Stored data:
◇ ◇ ◇

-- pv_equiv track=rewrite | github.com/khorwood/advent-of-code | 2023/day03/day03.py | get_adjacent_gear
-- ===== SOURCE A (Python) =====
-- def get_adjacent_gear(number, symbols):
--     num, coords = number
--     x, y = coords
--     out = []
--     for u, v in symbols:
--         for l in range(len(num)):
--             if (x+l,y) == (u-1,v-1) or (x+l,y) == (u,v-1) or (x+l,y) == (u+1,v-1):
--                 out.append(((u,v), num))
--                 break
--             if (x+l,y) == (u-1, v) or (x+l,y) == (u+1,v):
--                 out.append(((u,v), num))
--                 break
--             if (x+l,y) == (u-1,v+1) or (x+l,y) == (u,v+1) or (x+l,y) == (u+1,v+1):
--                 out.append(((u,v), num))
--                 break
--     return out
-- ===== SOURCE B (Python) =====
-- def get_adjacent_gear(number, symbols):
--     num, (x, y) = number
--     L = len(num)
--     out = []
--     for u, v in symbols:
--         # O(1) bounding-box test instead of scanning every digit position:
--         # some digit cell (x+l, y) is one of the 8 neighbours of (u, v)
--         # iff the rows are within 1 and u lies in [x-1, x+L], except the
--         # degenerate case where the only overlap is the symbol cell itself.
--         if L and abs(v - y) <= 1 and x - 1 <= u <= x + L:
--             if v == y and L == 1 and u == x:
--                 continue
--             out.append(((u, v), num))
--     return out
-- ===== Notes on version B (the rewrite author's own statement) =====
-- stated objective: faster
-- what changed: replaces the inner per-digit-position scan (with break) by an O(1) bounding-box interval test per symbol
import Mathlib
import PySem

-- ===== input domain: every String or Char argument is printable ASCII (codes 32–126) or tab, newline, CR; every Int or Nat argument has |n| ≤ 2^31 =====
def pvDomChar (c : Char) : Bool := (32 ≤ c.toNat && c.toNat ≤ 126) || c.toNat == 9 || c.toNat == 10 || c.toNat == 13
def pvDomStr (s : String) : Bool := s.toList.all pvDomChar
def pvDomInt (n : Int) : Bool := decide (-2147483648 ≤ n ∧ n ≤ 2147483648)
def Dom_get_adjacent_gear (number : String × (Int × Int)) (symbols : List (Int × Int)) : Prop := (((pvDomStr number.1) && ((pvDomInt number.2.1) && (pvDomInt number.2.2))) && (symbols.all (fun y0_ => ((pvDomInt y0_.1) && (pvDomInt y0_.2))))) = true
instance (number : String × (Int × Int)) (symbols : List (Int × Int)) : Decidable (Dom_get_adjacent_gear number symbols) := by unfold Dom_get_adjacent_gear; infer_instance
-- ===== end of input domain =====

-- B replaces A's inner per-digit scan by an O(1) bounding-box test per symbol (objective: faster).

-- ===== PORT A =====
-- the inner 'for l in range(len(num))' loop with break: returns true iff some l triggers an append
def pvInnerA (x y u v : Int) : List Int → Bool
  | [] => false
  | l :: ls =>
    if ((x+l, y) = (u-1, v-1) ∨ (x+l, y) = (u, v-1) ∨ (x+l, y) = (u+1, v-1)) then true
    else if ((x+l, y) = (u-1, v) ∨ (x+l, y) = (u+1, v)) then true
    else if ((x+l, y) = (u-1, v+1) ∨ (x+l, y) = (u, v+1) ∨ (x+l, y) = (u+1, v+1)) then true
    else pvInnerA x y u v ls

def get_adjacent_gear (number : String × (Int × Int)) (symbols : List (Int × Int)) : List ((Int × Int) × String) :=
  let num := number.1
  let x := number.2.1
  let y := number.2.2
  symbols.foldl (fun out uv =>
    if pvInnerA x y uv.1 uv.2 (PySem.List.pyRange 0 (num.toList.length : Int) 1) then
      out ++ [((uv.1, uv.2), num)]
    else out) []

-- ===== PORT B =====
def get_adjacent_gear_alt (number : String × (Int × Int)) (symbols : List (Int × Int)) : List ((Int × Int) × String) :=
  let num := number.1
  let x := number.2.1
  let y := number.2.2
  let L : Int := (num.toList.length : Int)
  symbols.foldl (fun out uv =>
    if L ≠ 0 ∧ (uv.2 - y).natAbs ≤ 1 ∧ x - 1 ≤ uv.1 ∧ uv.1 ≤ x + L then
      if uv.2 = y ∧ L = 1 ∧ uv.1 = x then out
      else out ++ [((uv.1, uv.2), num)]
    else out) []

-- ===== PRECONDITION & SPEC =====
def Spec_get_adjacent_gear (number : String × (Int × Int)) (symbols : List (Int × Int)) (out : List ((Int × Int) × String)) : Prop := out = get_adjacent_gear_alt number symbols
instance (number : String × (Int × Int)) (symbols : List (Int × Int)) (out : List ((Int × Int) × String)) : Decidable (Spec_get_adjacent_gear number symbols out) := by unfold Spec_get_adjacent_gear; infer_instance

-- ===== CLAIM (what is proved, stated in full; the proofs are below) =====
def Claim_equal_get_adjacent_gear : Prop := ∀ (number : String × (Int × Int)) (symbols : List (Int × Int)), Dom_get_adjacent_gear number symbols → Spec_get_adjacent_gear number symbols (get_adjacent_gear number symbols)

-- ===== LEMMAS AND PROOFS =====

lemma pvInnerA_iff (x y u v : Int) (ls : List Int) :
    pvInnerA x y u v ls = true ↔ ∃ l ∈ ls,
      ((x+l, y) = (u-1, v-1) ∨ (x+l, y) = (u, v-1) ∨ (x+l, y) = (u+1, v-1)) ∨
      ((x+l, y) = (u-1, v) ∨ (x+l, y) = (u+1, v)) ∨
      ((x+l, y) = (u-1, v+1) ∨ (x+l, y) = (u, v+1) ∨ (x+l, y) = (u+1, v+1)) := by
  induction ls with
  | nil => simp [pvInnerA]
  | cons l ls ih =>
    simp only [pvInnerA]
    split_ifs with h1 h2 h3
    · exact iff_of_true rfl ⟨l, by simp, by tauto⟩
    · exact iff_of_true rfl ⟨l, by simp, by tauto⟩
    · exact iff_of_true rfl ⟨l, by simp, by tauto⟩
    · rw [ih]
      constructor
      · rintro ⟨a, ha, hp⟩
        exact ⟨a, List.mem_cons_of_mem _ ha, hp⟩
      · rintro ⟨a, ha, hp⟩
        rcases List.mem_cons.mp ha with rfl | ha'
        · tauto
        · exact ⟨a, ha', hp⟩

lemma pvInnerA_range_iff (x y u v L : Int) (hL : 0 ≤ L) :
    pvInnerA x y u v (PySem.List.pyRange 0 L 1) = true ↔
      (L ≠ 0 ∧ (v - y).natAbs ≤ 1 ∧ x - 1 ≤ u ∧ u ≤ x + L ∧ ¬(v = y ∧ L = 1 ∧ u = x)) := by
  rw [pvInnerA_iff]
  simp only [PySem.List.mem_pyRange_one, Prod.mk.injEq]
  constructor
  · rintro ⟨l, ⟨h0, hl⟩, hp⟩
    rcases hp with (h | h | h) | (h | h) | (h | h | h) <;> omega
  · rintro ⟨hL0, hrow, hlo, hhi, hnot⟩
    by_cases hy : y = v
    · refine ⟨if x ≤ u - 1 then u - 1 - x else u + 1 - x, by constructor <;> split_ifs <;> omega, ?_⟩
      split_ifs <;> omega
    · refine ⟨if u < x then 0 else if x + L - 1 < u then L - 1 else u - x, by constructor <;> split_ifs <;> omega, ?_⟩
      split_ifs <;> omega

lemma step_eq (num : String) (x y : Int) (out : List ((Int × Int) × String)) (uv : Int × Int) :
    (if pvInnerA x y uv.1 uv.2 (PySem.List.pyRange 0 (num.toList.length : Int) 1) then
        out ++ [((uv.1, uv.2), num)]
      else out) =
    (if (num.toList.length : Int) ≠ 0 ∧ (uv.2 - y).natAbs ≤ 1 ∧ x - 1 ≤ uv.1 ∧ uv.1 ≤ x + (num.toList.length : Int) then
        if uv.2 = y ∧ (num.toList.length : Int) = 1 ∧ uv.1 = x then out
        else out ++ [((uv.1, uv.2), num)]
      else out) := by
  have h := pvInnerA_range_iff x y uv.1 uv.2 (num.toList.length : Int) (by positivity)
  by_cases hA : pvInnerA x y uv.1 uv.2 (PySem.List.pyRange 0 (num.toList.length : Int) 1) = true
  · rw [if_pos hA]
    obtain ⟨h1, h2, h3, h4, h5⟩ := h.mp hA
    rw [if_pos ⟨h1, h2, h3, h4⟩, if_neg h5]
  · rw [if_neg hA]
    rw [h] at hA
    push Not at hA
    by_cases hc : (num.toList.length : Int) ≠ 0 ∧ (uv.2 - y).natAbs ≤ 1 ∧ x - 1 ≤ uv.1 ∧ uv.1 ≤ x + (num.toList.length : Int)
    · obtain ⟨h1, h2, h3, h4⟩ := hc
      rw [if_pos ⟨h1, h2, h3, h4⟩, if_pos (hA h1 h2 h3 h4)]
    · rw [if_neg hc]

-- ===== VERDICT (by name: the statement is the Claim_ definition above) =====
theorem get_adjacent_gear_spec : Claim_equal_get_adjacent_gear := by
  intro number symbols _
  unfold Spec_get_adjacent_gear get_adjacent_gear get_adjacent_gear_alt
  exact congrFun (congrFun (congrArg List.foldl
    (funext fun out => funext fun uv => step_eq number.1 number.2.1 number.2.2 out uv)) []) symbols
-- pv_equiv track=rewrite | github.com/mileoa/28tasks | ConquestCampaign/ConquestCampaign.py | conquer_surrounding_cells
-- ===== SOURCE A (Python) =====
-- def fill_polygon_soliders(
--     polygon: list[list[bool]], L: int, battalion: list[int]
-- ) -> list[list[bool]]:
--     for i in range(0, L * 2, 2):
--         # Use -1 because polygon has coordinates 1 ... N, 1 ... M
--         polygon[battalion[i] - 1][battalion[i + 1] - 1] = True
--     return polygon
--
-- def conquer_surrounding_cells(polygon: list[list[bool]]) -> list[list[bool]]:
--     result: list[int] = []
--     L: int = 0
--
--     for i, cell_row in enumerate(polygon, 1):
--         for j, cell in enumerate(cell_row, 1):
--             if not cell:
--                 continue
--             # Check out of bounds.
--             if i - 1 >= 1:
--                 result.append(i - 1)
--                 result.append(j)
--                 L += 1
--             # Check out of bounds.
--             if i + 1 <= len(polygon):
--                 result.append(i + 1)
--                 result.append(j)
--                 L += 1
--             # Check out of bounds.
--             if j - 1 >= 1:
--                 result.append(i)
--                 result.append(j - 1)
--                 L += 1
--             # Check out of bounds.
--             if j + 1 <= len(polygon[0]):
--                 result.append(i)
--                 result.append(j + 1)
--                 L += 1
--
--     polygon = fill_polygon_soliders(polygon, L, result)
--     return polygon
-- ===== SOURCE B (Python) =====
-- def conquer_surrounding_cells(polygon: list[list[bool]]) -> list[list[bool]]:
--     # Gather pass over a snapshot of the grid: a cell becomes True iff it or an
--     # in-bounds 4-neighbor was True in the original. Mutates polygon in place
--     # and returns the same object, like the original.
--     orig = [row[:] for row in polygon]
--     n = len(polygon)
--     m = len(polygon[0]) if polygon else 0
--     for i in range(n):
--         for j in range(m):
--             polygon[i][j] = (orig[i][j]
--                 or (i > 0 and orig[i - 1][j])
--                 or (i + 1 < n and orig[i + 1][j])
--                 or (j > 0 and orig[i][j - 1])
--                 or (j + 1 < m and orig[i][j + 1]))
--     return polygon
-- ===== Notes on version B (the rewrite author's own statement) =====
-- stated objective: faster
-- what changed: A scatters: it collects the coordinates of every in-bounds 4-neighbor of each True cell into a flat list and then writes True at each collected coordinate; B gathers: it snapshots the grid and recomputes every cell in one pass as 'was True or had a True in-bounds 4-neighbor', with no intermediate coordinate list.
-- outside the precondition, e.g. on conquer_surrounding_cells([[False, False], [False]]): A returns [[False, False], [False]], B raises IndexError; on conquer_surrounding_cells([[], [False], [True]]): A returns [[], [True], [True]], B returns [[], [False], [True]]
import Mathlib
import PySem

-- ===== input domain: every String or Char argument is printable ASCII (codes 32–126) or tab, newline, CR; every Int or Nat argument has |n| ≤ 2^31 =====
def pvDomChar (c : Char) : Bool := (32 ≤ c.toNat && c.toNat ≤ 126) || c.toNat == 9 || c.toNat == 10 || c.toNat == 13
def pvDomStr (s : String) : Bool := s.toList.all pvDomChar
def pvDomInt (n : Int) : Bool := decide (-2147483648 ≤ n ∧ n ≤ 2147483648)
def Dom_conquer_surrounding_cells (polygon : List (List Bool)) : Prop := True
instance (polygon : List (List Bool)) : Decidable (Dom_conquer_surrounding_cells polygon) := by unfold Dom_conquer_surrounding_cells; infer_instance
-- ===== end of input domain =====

◇ ◇ ◇

To do: Precisely the lines between those holding "[] => false" and "-- ===== CLAIM", inclusive, are to be reproduced from the listing above, with nothing added.

Completed exercise:
  | [] => false
  | l :: ls =>
    if ((x+l, y) = (u-1, v-1) ∨ (x+l, y) = (u, v-1) ∨ (x+l, y) = (u+1, v-1)) then true
    else if ((x+l, y) = (u-1, v) ∨ (x+l, y) = (u+1, v)) then true
    else if ((x+l, y) = (u-1, v+1) ∨ (x+l, y) = (u, v+1) ∨ (x+l, y) = (u+1, v+1)) then true
    else pvInnerA x y u v ls

def get_adjacent_gear (number : String × (Int × Int)) (symbols : List (Int × Int)) : List ((Int × Int) × String) :=
  let num := number.1
  let x := number.2.1
  let y := number.2.2
  symbols.foldl (fun out uv =>
    if pvInnerA x y uv.1 uv.2 (PySem.List.pyRange 0 (num.toList.length : Int) 1) then
      out ++ [((uv.1, uv.2), num)]
    else out) []

-- ===== PORT B =====
def get_adjacent_gear_alt (number : String × (Int × Int)) (symbols : List (Int × Int)) : List ((Int × Int) × String) :=
  let num := number.1
  let x := number.2.1
  let y := number.2.2
  let L : Int := (num.toList.length : Int)
  symbols.foldl (fun out uv =>
    if L ≠ 0 ∧ (uv.2 - y).natAbs ≤ 1 ∧ x - 1 ≤ uv.1 ∧ uv.1 ≤ x + L then
      if uv.2 = y ∧ L = 1 ∧ uv.1 = x then out
      else out ++ [((uv.1, uv.2), num)]
    else out) []

-- ===== PRECONDITION & SPEC =====
def Spec_get_adjacent_gear (number : String × (Int × Int)) (symbols : List (Int × Int)) (out : List ((Int × Int) × String)) : Prop := out = get_adjacent_gear_alt number symbols
instance (number : String × (Int × Int)) (symbols : List (Int × Int)) (out : List ((Int × Int) × String)) : Decidable (Spec_get_adjacent_gear number symbols out) := by unfold Spec_get_adjacent_gear; infer_instance

-- ===== CLAIM (what is proved, stated in full; the proofs are below) =====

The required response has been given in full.